Stored data entries
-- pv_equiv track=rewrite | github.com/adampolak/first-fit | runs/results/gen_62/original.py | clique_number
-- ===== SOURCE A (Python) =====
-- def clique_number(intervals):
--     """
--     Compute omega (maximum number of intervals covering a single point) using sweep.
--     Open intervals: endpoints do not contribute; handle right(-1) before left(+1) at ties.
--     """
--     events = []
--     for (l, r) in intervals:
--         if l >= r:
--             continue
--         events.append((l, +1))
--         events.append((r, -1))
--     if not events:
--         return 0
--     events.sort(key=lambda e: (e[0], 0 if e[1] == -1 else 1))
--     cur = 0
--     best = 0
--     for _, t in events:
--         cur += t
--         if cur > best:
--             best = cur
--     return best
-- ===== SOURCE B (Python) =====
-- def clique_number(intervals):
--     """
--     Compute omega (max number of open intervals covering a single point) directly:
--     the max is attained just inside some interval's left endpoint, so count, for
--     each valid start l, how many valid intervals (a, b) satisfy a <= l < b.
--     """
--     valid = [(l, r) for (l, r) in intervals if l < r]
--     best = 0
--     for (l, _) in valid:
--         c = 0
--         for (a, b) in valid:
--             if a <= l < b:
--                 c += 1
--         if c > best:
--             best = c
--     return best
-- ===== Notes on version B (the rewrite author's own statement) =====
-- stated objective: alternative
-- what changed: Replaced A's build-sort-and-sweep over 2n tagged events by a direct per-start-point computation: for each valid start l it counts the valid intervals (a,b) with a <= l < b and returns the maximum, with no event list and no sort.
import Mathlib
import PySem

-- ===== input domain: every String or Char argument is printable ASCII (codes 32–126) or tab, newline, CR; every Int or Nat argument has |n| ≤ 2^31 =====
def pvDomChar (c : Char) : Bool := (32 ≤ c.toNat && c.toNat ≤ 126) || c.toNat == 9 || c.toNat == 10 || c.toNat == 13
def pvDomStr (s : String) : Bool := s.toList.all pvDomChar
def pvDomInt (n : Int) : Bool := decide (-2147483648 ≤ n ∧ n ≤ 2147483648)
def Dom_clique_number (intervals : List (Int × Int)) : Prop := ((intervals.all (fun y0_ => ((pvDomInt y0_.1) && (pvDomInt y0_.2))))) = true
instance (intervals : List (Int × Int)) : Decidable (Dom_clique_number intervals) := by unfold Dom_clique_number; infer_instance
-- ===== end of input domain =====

...

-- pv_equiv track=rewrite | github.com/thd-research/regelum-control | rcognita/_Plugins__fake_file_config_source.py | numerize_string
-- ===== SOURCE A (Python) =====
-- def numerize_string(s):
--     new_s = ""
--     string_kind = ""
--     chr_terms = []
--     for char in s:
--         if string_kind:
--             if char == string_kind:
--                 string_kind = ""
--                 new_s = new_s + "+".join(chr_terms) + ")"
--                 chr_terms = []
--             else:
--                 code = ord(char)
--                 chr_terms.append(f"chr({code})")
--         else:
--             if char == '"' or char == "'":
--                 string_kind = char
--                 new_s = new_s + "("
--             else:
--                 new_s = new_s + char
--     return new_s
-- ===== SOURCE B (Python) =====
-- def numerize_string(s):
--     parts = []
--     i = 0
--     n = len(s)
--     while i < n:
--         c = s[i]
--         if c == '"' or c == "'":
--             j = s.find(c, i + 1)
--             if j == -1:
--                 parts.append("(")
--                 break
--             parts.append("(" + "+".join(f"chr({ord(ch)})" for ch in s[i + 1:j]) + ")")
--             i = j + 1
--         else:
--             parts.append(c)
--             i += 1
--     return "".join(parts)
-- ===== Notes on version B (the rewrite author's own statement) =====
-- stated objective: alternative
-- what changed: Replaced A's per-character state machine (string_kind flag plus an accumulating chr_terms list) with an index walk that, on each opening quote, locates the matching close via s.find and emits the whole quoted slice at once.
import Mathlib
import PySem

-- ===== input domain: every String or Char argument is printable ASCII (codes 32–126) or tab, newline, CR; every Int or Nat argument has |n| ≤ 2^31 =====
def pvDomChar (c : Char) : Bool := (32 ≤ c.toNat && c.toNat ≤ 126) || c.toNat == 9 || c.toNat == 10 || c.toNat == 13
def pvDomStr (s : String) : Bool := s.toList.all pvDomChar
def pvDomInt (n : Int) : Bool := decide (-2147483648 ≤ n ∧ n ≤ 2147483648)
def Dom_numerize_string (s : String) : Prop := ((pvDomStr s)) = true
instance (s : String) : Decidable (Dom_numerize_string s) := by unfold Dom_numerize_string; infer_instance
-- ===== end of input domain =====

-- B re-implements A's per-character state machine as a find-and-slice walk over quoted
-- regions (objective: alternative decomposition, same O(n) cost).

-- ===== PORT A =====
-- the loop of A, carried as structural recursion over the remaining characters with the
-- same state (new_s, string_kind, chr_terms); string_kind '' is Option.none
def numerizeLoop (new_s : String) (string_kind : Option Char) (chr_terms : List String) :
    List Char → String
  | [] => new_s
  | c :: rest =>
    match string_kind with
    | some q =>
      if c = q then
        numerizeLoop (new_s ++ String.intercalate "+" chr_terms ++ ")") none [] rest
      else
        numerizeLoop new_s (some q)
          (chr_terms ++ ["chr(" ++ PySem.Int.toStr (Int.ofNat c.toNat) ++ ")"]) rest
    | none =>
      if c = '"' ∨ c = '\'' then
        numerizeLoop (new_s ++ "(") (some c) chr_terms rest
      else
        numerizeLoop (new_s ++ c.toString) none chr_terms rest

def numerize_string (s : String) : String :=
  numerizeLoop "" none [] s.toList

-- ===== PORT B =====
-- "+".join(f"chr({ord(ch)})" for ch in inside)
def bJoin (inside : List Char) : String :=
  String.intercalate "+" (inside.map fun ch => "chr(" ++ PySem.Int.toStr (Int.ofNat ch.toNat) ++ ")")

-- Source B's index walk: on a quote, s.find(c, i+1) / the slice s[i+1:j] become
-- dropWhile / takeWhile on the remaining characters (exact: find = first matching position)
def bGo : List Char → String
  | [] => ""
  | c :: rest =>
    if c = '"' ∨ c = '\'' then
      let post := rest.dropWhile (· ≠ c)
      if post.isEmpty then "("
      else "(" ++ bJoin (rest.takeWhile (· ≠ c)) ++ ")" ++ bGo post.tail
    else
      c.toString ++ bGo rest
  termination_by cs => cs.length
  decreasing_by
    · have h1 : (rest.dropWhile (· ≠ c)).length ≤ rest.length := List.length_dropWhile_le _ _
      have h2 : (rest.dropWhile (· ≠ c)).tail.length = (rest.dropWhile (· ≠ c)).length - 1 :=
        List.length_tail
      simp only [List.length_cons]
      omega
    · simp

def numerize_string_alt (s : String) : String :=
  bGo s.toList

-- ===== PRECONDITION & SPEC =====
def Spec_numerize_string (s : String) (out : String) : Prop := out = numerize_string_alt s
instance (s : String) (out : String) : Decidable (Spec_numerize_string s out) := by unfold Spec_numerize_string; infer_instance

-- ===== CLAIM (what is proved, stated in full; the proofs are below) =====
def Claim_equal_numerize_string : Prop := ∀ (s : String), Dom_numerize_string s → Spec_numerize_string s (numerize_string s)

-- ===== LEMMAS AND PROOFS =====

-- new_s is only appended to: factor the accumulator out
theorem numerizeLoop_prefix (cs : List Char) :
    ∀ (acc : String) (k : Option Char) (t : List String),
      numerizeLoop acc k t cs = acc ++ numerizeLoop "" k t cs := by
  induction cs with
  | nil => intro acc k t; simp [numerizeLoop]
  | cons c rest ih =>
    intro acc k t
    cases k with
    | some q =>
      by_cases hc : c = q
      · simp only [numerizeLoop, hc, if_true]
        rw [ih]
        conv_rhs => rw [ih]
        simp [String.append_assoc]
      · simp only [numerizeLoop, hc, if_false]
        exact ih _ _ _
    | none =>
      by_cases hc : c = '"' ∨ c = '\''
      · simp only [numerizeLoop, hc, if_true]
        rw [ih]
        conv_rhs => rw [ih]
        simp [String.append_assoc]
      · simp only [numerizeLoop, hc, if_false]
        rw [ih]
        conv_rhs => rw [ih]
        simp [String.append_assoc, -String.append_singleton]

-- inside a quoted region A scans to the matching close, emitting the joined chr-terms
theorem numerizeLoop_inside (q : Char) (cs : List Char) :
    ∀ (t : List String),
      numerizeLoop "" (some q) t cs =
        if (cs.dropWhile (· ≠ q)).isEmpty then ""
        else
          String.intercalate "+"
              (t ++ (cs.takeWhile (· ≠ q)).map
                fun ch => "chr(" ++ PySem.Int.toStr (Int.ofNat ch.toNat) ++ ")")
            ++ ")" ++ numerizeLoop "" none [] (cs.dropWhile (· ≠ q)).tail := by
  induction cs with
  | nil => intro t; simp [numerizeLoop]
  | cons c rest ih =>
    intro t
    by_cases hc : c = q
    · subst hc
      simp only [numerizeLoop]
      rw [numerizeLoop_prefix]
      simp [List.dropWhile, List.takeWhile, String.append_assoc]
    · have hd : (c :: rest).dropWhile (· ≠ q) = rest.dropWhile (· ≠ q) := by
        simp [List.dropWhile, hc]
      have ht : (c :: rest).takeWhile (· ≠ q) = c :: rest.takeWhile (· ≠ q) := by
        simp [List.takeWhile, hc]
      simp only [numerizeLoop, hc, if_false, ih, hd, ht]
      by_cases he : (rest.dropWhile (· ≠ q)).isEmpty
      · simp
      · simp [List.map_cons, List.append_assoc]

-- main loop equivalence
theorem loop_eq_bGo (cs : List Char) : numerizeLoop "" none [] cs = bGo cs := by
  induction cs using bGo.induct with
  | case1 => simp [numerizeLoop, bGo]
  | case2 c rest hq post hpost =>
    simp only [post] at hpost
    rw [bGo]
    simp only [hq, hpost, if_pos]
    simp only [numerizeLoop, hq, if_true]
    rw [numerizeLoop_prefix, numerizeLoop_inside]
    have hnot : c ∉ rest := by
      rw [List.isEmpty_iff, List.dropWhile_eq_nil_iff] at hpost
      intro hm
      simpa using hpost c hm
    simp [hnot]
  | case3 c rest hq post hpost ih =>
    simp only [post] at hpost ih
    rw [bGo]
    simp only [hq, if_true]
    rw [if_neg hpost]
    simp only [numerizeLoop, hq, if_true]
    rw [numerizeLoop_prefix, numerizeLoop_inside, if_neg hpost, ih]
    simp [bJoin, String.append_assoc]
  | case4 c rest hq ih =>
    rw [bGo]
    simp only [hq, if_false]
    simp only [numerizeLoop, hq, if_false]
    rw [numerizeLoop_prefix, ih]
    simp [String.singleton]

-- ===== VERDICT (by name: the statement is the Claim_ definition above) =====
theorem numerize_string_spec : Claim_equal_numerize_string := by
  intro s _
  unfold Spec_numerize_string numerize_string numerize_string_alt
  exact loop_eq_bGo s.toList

...

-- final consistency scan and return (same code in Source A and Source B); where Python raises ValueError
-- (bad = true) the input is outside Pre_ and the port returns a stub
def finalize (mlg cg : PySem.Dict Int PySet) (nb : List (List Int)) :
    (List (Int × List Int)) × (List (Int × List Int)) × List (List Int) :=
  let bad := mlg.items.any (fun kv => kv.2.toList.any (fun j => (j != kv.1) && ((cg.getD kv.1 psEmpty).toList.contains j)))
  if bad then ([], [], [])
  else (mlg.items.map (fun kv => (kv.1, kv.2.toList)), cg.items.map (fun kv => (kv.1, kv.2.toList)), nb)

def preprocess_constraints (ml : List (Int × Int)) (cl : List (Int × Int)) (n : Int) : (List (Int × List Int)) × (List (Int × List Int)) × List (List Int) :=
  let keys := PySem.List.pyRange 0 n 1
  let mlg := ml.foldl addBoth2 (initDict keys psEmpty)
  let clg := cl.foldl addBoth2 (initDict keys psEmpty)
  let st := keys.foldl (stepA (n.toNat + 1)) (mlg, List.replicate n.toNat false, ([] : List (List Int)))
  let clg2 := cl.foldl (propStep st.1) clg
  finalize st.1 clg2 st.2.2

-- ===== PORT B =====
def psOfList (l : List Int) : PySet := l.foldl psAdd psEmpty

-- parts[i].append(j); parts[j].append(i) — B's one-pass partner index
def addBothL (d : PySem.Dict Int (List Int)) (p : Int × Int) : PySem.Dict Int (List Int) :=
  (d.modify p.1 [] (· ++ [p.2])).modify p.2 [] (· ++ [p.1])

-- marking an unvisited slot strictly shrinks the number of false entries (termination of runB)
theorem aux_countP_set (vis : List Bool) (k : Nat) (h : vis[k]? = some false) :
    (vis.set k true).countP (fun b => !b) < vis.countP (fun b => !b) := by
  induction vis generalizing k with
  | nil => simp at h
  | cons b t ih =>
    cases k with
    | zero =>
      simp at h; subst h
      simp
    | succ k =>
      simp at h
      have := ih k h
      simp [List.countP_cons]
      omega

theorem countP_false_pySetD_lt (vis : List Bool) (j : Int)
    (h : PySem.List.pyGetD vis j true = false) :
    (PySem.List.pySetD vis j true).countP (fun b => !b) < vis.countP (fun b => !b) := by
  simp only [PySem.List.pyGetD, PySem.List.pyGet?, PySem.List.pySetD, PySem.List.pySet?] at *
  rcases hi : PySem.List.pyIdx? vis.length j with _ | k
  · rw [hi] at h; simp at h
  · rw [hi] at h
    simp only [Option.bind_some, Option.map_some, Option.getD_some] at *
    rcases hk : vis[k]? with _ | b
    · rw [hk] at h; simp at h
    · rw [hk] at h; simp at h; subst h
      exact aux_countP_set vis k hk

REQUIREMENT – Write out, from the lines above, only those from the line with "have h2 : (rest.dropWhile" to the line with "(acc : String)", exactly as given, including the first and the last.

TASK ANSWER –
      have h2 : (rest.dropWhile (· ≠ c)).tail.length = (rest.dropWhile (· ≠ c)).length - 1 :=
        List.length_tail
      simp only [List.length_cons]
      omega
    · simp

def numerize_string_alt (s : String) : String :=
  bGo s.toList

-- ===== PRECONDITION & SPEC =====
def Spec_numerize_string (s : String) (out : String) : Prop := out = numerize_string_alt s
instance (s : String) (out : String) : Decidable (Spec_numerize_string s out) := by unfold Spec_numerize_string; infer_instance

-- ===== CLAIM (what is proved, stated in full; the proofs are below) =====
def Claim_equal_numerize_string : Prop := ∀ (s : String), Dom_numerize_string s → Spec_numerize_string s (numerize_string s)

-- ===== LEMMAS AND PROOFS =====

-- new_s is only appended to: factor the accumulator out
theorem numerizeLoop_prefix (cs : List Char) :
    ∀ (acc : String) (k : Option Char) (t : List String),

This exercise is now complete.